The SPLM–North issued a statement the day before yesterday, signed by Yasir Arman, on the events in Heglig. I regret to say the statement was “Karzai-esque”—in the sense of forfeited will. I first heard the term used among the Manasir people, where those who accepted government relocation were labeled “Karzais.” I had expected from the SPLM–North, which describes itself as a political movement within the state of Sudan, a more thoughtful and complex statement. Not a single opponent of the regime inside Sudan has written about Heglig without grappling deeply with the contradictions of extracting a homeland—dismembered as it was by the SPLM among others—from our grievances against the National Congress Party. But I could not detect in Yasir’s statement any such struggle with the competing pulls of homeland, democracy, historic Sudan, and change. The statement read more like a “briefing” from the South Sudanese People’s Army’s moral and political education department.

The statement claimed that what is happening in Heglig is merely another episode in the perpetual wars waged by the National Congress Party. Nothing new under the sun. This might have been acceptable before the Republic of South Sudan came into being—when the NCP was our collective national affliction. But now that the South is a foreign state, it should defend itself—if the NCP has indeed attacked it—within recognized international norms, the same norms the international community is currently asking it to observe. Perhaps Sudan is still one in Yasir Arman’s mind—even if, as the joke goes, it has already “flown away.” This ideological delusion puts him closer to Hizb ut-Tahrir, which still believes in an intact Islamic Caliphate. One would need a memory carved from stone to continue believing in the New Sudan after all that has happened. Sudan is now a new country, and this makes Yasir’s movement, at the very least, a local Sudanese one—obliged to stand with its people and its own country, no matter what.

Yasir’s statement drifted back into familiar waters: Heglig, he argued, is not the first piece of Sudan to be snatched away. Look at Halayeb and al-Fashaqa, he said. And he denounced the NCP (i.e., Sudan) for mourning Heglig in a way it never mourned those two territories. This is nonsense. The fact that the NCP did not mourn them does not mean we—as a people—did not. This nation grieves silently and folds away its mat, waiting for its moment. And we never heard a tear—or even a feigned tear—from the SPLM when it governed for five years about Halayeb or al-Fashaqa; nor did Yasir’s presidential platform address these grievances. By the same logic, we could ask why South Sudan wept over Heglig but never cried over the Ilemi Triangle on its border with Kenya. One is baffled by the extremities to which we will go if we accept the logic that Heglig is insignificant, and that we should focus instead on Halayeb and al-Fashaqa. Put simply: we would be declaring an open hunting season on Sudan. “Come, neighbors and non-neighbors—carve off pieces of Sudan until we can reclaim Halayeb and al-Fashaqa.” Indeed—brilliant logic!

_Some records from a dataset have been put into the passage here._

-- B's value from a characterisation of the window [L, R]
lemma mwsAlt_of_window (nums : List Int) (L R : Int)
    (hL0 : 0 ≤ L) (hLR : L ≤ R) (hRn : R < (nums.length : Int))
    (hPL : ∃ j, L < j ∧ j < (nums.length : Int) ∧
      PySem.List.pyGetD nums j 0 < PySem.List.pyGetD nums L 0)
    (hnP : ∀ i, 0 ≤ i → i < L → ∀ j, i < j → j < (nums.length : Int) →
      PySem.List.pyGetD nums i 0 ≤ PySem.List.pyGetD nums j 0)
    (hQR : ∃ i, 0 ≤ i ∧ i < R ∧
      PySem.List.pyGetD nums R 0 < PySem.List.pyGetD nums i 0)
    (hnQ : ∀ j, R < j → j < (nums.length : Int) → ∀ i, 0 ≤ i → i < j →
      PySem.List.pyGetD nums i 0 ≤ PySem.List.pyGetD nums j 0) :
    minimum_window_sort_alt nums = R - L + 1 := by
  have hnn : L.toNat < nums.length ∧ R.toNat < nums.length ∧ L.toNat ≤ R.toNat := by omega
  obtain ⟨hLtn, hRtn, hLRt⟩ := hnn
  have hslen : (PySem.List.sorted nums (fun x => x) false).length = nums.length :=
    PySem.List.length_sorted nums (fun x => x) false
  -- index-form hypotheses (Nat getD form)
  have hcast : ∀ (xs : List Int) (i : Int), 0 ≤ i →
      PySem.List.pyGetD xs i 0 = xs.getD i.toNat 0 := by
    intro xs i hi
    rw [show i = ((i.toNat : Nat) : Int) by omega, PySem.List.pyGetD_natCast]
    simp
    have hmx : (max i 0).toNat = i.toNat := by omega
    rw [hmx]
  have nP : ∀ it jt : Nat, it < L.toNat → it < jt → jt < nums.length →
      nums.getD it 0 ≤ nums.getD jt 0 := by
    intro it jt h1 h2 h3
    have := hnP (it : Int) (by omega) (by omega) (jt : Int) (by omega) (by omega)
    rwa [hcast _ _ (by omega), hcast _ _ (by omega), Int.toNat_natCast, Int.toNat_natCast] at this
  have nQ : ∀ it jt : Nat, R.toNat < jt → jt < nums.length → it < jt →
      nums.getD it 0 ≤ nums.getD jt 0 := by
    intro it jt h1 h2 h3
    have := hnQ (jt : Int) (by omega) (by omega) (it : Int) (by omega) (by omega)
    rwa [hcast _ _ (by omega), hcast _ _ (by omega), Int.toNat_natCast, Int.toNat_natCast] at this
  have P1 : ∃ jt : Nat, L.toNat < jt ∧ jt < nums.length ∧
      nums.getD jt 0 < nums.getD L.toNat 0 := by
    obtain ⟨j, hj1, hj2, hj3⟩ := hPL
    refine ⟨j.toNat, by omega, by omega, ?_⟩
    rwa [hcast _ _ (by omega), hcast _ _ hL0] at hj3
  have Q1 : ∃ it : Nat, it < R.toNat ∧
      nums.getD R.toNat 0 < nums.getD it 0 := by
    obtain ⟨i, hi1, hi2, hi3⟩ := hQR
    refine ⟨i.toNat, by omega, ?_⟩
    rwa [hcast _ _ (by omega), hcast _ _ hi1] at hi3
  -- getD / getElem bridges
  have hgde : ∀ (xs : List Int) (i : Nat) (h : i < xs.length), xs.getD i 0 = xs[i] := by
    intro xs i h; rw [List.getD_eq_getElem xs 0 h]
  -- ===== decomposition 1: s = take L ++ sorted (drop L) =====
  have hdec1 : PySem.List.sorted nums (fun x => x) false =
      nums.take L.toNat ++ PySem.List.sorted (nums.drop L.toNat) (fun x => x) false := by
    apply PySem.List.sorted_id_eq_of_perm_of_pairwise
    · have hp := PySem.List.sorted_perm (nums.drop L.toNat) (fun x => x) false
      have := List.Perm.append_left (nums.take L.toNat) hp
      rwa [List.take_append_drop] at this
    · rw [List.pairwise_append]
      refine ⟨?_, ?_, ?_⟩
      · rw [List.pairwise_iff_getElem]
        intro i j hi hj hij
        have hlt : (nums.take L.toNat).length = min L.toNat nums.length := List.length_take
        have hi' : i < L.toNat := by omega
        have hj' : j < L.toNat := by omega
        rw [List.getElem_take, List.getElem_take]
        rw [← hgde nums i (by omega), ← hgde nums j (by omega)]
        exact nP i j hi' hij (by omega)
      · have := PySem.List.sorted_pairwise (nums.drop L.toNat) (fun x => x)
        exact this
      · intro a ha b hb
        obtain ⟨i, hi, rfl⟩ := List.mem_iff_getElem.mp ha
        have hb' : b ∈ nums.drop L.toNat := (PySem.List.mem_sorted _ _ _ b).mp hb
        obtain ⟨k, hk, rfl⟩ := List.mem_iff_getElem.mp hb'
        have hlt : (nums.take L.toNat).length = min L.toNat nums.length := List.length_take
        have hdl : (nums.drop L.toNat).length = nums.length - L.toNat := List.length_drop
        rw [List.getElem_take, List.getElem_drop]
        rw [← hgde nums i (by omega), ← hgde nums (L.toNat + k) (by omega)]
        exact nP i (L.toNat + k) (by omega) (by omega) (by omega)
  -- ===== decomposition 2: s = sorted (take (R+1)) ++ drop (R+1) =====
  have hdec2 : PySem.List.sorted nums (fun x => x) false =
      PySem.List.sorted (nums.take (R.toNat + 1)) (fun x => x) false ++ nums.drop (R.toNat + 1) := by
    apply PySem.List.sorted_id_eq_of_perm_of_pairwise
    · have hp := PySem.List.sorted_perm (nums.take (R.toNat + 1)) (fun x => x) false
      have := List.Perm.append_right (nums.drop (R.toNat + 1)) hp
      rwa [List.take_append_drop] at this
    · rw [List.pairwise_append]
      have hlt : (nums.take (R.toNat + 1)).length = min (R.toNat + 1) nums.length := List.length_take
      have hdl : (nums.drop (R.toNat + 1)).length = nums.length - (R.toNat + 1) := List.length_drop
      refine ⟨?_, ?_, ?_⟩
      · exact PySem.List.sorted_pairwise (nums.take (R.toNat + 1)) (fun x => x)
      · rw [List.pairwise_iff_getElem]
        intro i j hi hj hij
        rw [List.getElem_drop, List.getElem_drop]
        rw [← hgde nums _ (by omega), ← hgde nums _ (by omega)]
        exact nQ (R.toNat + 1 + i) (R.toNat + 1 + j) (by omega) (by omega) (by omega)
      · intro a ha b hb
        have ha' : a ∈ nums.take (R.toNat + 1) := (PySem.List.mem_sorted _ _ _ a).mp ha
        obtain ⟨i, hi, rfl⟩ := List.mem_iff_getElem.mp ha'
        obtain ⟨k, hk, rfl⟩ := List.mem_iff_getElem.mp hb
        rw [List.getElem_take, List.getElem_drop]
        rw [← hgde nums i (by omega), ← hgde nums (R.toNat + 1 + k) (by omega)]
        exact nQ i (R.toNat + 1 + k) (by omega) (by omega) (by omega)
  -- ===== pointwise consequences =====
  have heqlow : ∀ it : Nat, it < L.toNat →
      (PySem.List.sorted nums (fun x => x) false).getD it 0 = nums.getD it 0 := by
    intro it hit
    rw [hdec1, List.getD_append _ _ _ _ (by simp [List.length_take]; omega)]
    rw [hgde _ it (by simp [List.length_take]; omega), List.getElem_take,
      hgde nums it (by omega)]
  have hneqL : (PySem.List.sorted nums (fun x => x) false).getD L.toNat 0 < nums.getD L.toNat 0 := by
    obtain ⟨jt, hj1, hj2, hj3⟩ := P1
    have hlen : (nums.take L.toNat).length = L.toNat := by simp [List.length_take]; omega
    have hstep : (PySem.List.sorted nums (fun x => x) false).getD L.toNat 0 =
        (PySem.List.sorted (nums.drop L.toNat) (fun x => x) false).getD 0 0 := by
      rw [hdec1, List.getD_append_right _ _ _ _ (by omega), hlen, Nat.sub_self]
    rw [hstep]
    have hslen2 : (PySem.List.sorted (nums.drop L.toNat) (fun x => x) false).length =
        nums.length - L.toNat := by
      rw [PySem.List.length_sorted, List.length_drop]
    have hpos : 0 < (PySem.List.sorted (nums.drop L.toNat) (fun x => x) false).length := by omega
    have hhead := mwsPairwise_head_le
      (l := PySem.List.sorted (nums.drop L.toNat) (fun x => x) false)
      (PySem.List.sorted_pairwise (nums.drop L.toNat) (fun x => x)) hpos
    have hmem : nums.getD jt 0 ∈ PySem.List.sorted (nums.drop L.toNat) (fun x => x) false := by
      rw [PySem.List.mem_sorted]
      have : nums.getD jt 0 = (nums.drop L.toNat)[jt - L.toNat]'(by simp [List.length_drop]; omega) := by
        rw [List.getElem_drop, hgde nums _ (by omega)]
        congr 1; omega
      rw [this]; exact List.getElem_mem _
    have := hhead _ hmem
    rw [hgde _ 0 hpos]
    omega
  have heqhigh : ∀ jt : Nat, R.toNat < jt → jt < nums.length →
      (PySem.List.sorted nums (fun x => x) false).getD jt 0 = nums.getD jt 0 := by
    intro jt h1 h2
    have hlen : (PySem.List.sorted (nums.take (R.toNat + 1)) (fun x => x) false).length =
        R.toNat + 1 := by
      rw [PySem.List.length_sorted]; simp [List.length_take]; omega
    rw [hdec2, List.getD_append_right _ _ _ _ (by omega), hlen]
    rw [hgde _ _ (by simp [List.length_drop]; omega), List.getElem_drop,
      hgde nums _ (by omega)]
    congr 1; omega
  have hneqR : nums.getD R.toNat 0 < (PySem.List.sorted nums (fun x => x) false).getD R.toNat 0 := by
    obtain ⟨it, hi1, hi3⟩ := Q1
    have hlen : (PySem.List.sorted (nums.take (R.toNat + 1)) (fun x => x) false).length =
        R.toNat + 1 := by
      rw [PySem.List.length_sorted]; simp [List.length_take]; omega
    have hstep : (PySem.List.sorted nums (fun x => x) false).getD R.toNat 0 =
        (PySem.List.sorted (nums.take (R.toNat + 1)) (fun x => x) false).getD R.toNat 0 := by
      rw [hdec2, List.getD_append _ _ _ _ (by omega)]
    rw [hstep]
    have hne : PySem.List.sorted (nums.take (R.toNat + 1)) (fun x => x) false ≠ [] := by
      intro hcon
      have := hlen; rw [hcon] at this; simp at this
    have hlast := mwsPairwise_le_getLast
      (l := PySem.List.sorted (nums.take (R.toNat + 1)) (fun x => x) false)
      (PySem.List.sorted_pairwise (nums.take (R.toNat + 1)) (fun x => x)) hne
    have hmem : nums.getD it 0 ∈ PySem.List.sorted (nums.take (R.toNat + 1)) (fun x => x) false := by
      rw [PySem.List.mem_sorted]
      have : nums.getD it 0 = (nums.take (R.toNat + 1))[it]'(by simp [List.length_take]; omega) := by
        rw [List.getElem_take, hgde nums _ (by omega)]
      rw [this]; exact List.getElem_mem _
    have hle := hlast _ hmem
    have hgl : (PySem.List.sorted (nums.take (R.toNat + 1)) (fun x => x) false).getLast hne =
        (PySem.List.sorted (nums.take (R.toNat + 1)) (fun x => x) false).getD R.toNat 0 := by
      rw [List.getLast_eq_getElem, hgde _ _ (by omega)]
      congr 1; omega
    rw [hgl] at hle
    omega
  -- ===== evaluate B =====
  simp only [minimum_window_sort_alt]
  have hpredlow : ∀ a ∈ PySem.List.pyRange 0 L 1,
      ¬ (decide (PySem.List.pyGetD nums a 0 ≠
        PySem.List.pyGetD (PySem.List.sorted nums (fun x => x) false) a 0) = true) := by
    intro a ha
    obtain ⟨h1, h2⟩ := PySem.List.mem_pyRange_one.mp ha
    rw [hcast _ _ h1, hcast _ _ h1, heqlow a.toNat (by omega)]
    simp
  have hpredhigh : ∀ a ∈ PySem.List.pyRange (R + 1) (nums.length : Int) 1,
      ¬ (decide (PySem.List.pyGetD nums a 0 ≠
        PySem.List.pyGetD (PySem.List.sorted nums (fun x => x) false) a 0) = true) := by
    intro a ha
    obtain ⟨h1, h2⟩ := PySem.List.mem_pyRange_one.mp ha
    rw [hcast _ _ (by omega), hcast _ _ (by omega), heqhigh a.toNat (by omega) (by omega)]
    simp
  have hpredL : (decide (PySem.List.pyGetD nums L 0 ≠
      PySem.List.pyGetD (PySem.List.sorted nums (fun x => x) false) L 0) = true) := by
    rw [hcast _ _ hL0, hcast _ _ hL0]
    simp only [decide_eq_true_eq]
    omega
  have hpredR : (decide (PySem.List.pyGetD nums R 0 ≠
      PySem.List.pyGetD (PySem.List.sorted nums (fun x => x) false) R 0) = true) := by
    rw [hcast _ _ (by omega), hcast _ _ (by omega)]
    simp only [decide_eq_true_eq]
    omega
  have hsplit : PySem.List.pyRange 0 (nums.length : Int) 1 =
      PySem.List.pyRange 0 L 1 ++ (PySem.List.pyRange L (R + 1) 1 ++
        PySem.List.pyRange (R + 1) (nums.length : Int) 1) := by
    rw [← PySem.List.pyRange_one_append L (R + 1) (nums.length : Int) (by omega) (by omega),
      ← PySem.List.pyRange_one_append 0 L (nums.length : Int) hL0 (by omega)]
  rw [hsplit, List.filter_append, List.filter_append,
    List.filter_eq_nil_iff.mpr hpredlow, List.filter_eq_nil_iff.mpr hpredhigh,
    List.nil_append, List.append_nil]
  set p : Int → Bool := fun i => decide (PySem.List.pyGetD nums i 0 ≠
    PySem.List.pyGetD (PySem.List.sorted nums (fun x => x) false) i 0) with hp
  have hpL' : p L = true := hpredL
  have hpR' : p R = true := hpredR
  have h0 : List.filter p (PySem.List.pyRange L (R + 1) 1) =
      L :: List.filter p (PySem.List.pyRange (L + 1) (R + 1) 1) := by
    rw [PySem.List.pyRange_one_cons (by omega), List.filter_cons, if_pos hpL']
  have h1 : List.filter p (PySem.List.pyRange L (R + 1) 1) =
      List.filter p (PySem.List.pyRange L R 1) ++ [R] := by
    rw [PySem.List.pyRange_one_succ_right (by omega), List.filter_append]
    congr 1
    rw [List.filter_cons, if_pos hpR', List.filter_nil]
  have hne : List.filter p (PySem.List.pyRange L (R + 1) 1) ≠ [] := by
    rw [h0]; exact List.cons_ne_nil _ _
  have hv0 : PySem.List.pyGetD (List.filter p (PySem.List.pyRange L (R + 1) 1)) 0 0 = L := by
    rw [h0, PySem.List.pyGetD_zero_cons]
  have hv1 : PySem.List.pyGetD (List.filter p (PySem.List.pyRange L (R + 1) 1)) (-1) 0 = R := by
    rw [h1, PySem.List.pyGetD_neg_one_append_singleton]
  rw [if_neg hne, hv0, hv1]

The third calamity in Yasir’s reasoning is his call for the Sudanese people to rise up and topple the regime. The NCP, he argued, is not crying over Heglig itself, but over its oil—used for domestic consumption and as a source of foreign currency. He added that the Sudanese Revolutionary Front (the only time he mentions it) would destroy whatever oil remains so that the Sudanese people would rise up, topple the regime, repair relations with neighboring states, and begin by mending relations between northerners themselves, and then build a homeland that accommodates everyone. Is this really your conclusion, Yasir? Have you given up on our capacity to rise for freedom, justice, and dignity? Must we instead be “pressed to our knees,” rising only after humiliation, only after suffering at the fuel pump and in the bread line? Will your promised homeland truly accommodate us as citizens when we arrive as subjects emptied of meaning, with broken spirits? And how many times has Yasir broken his promise of that inclusive homeland? And since when did Lenin say that humiliation is a prerequisite for revolution?

Yasir: Do you want a government you hate, or a homeland you love? See how your hatred of the regime has led you to promote a revolution that resembles hard labor.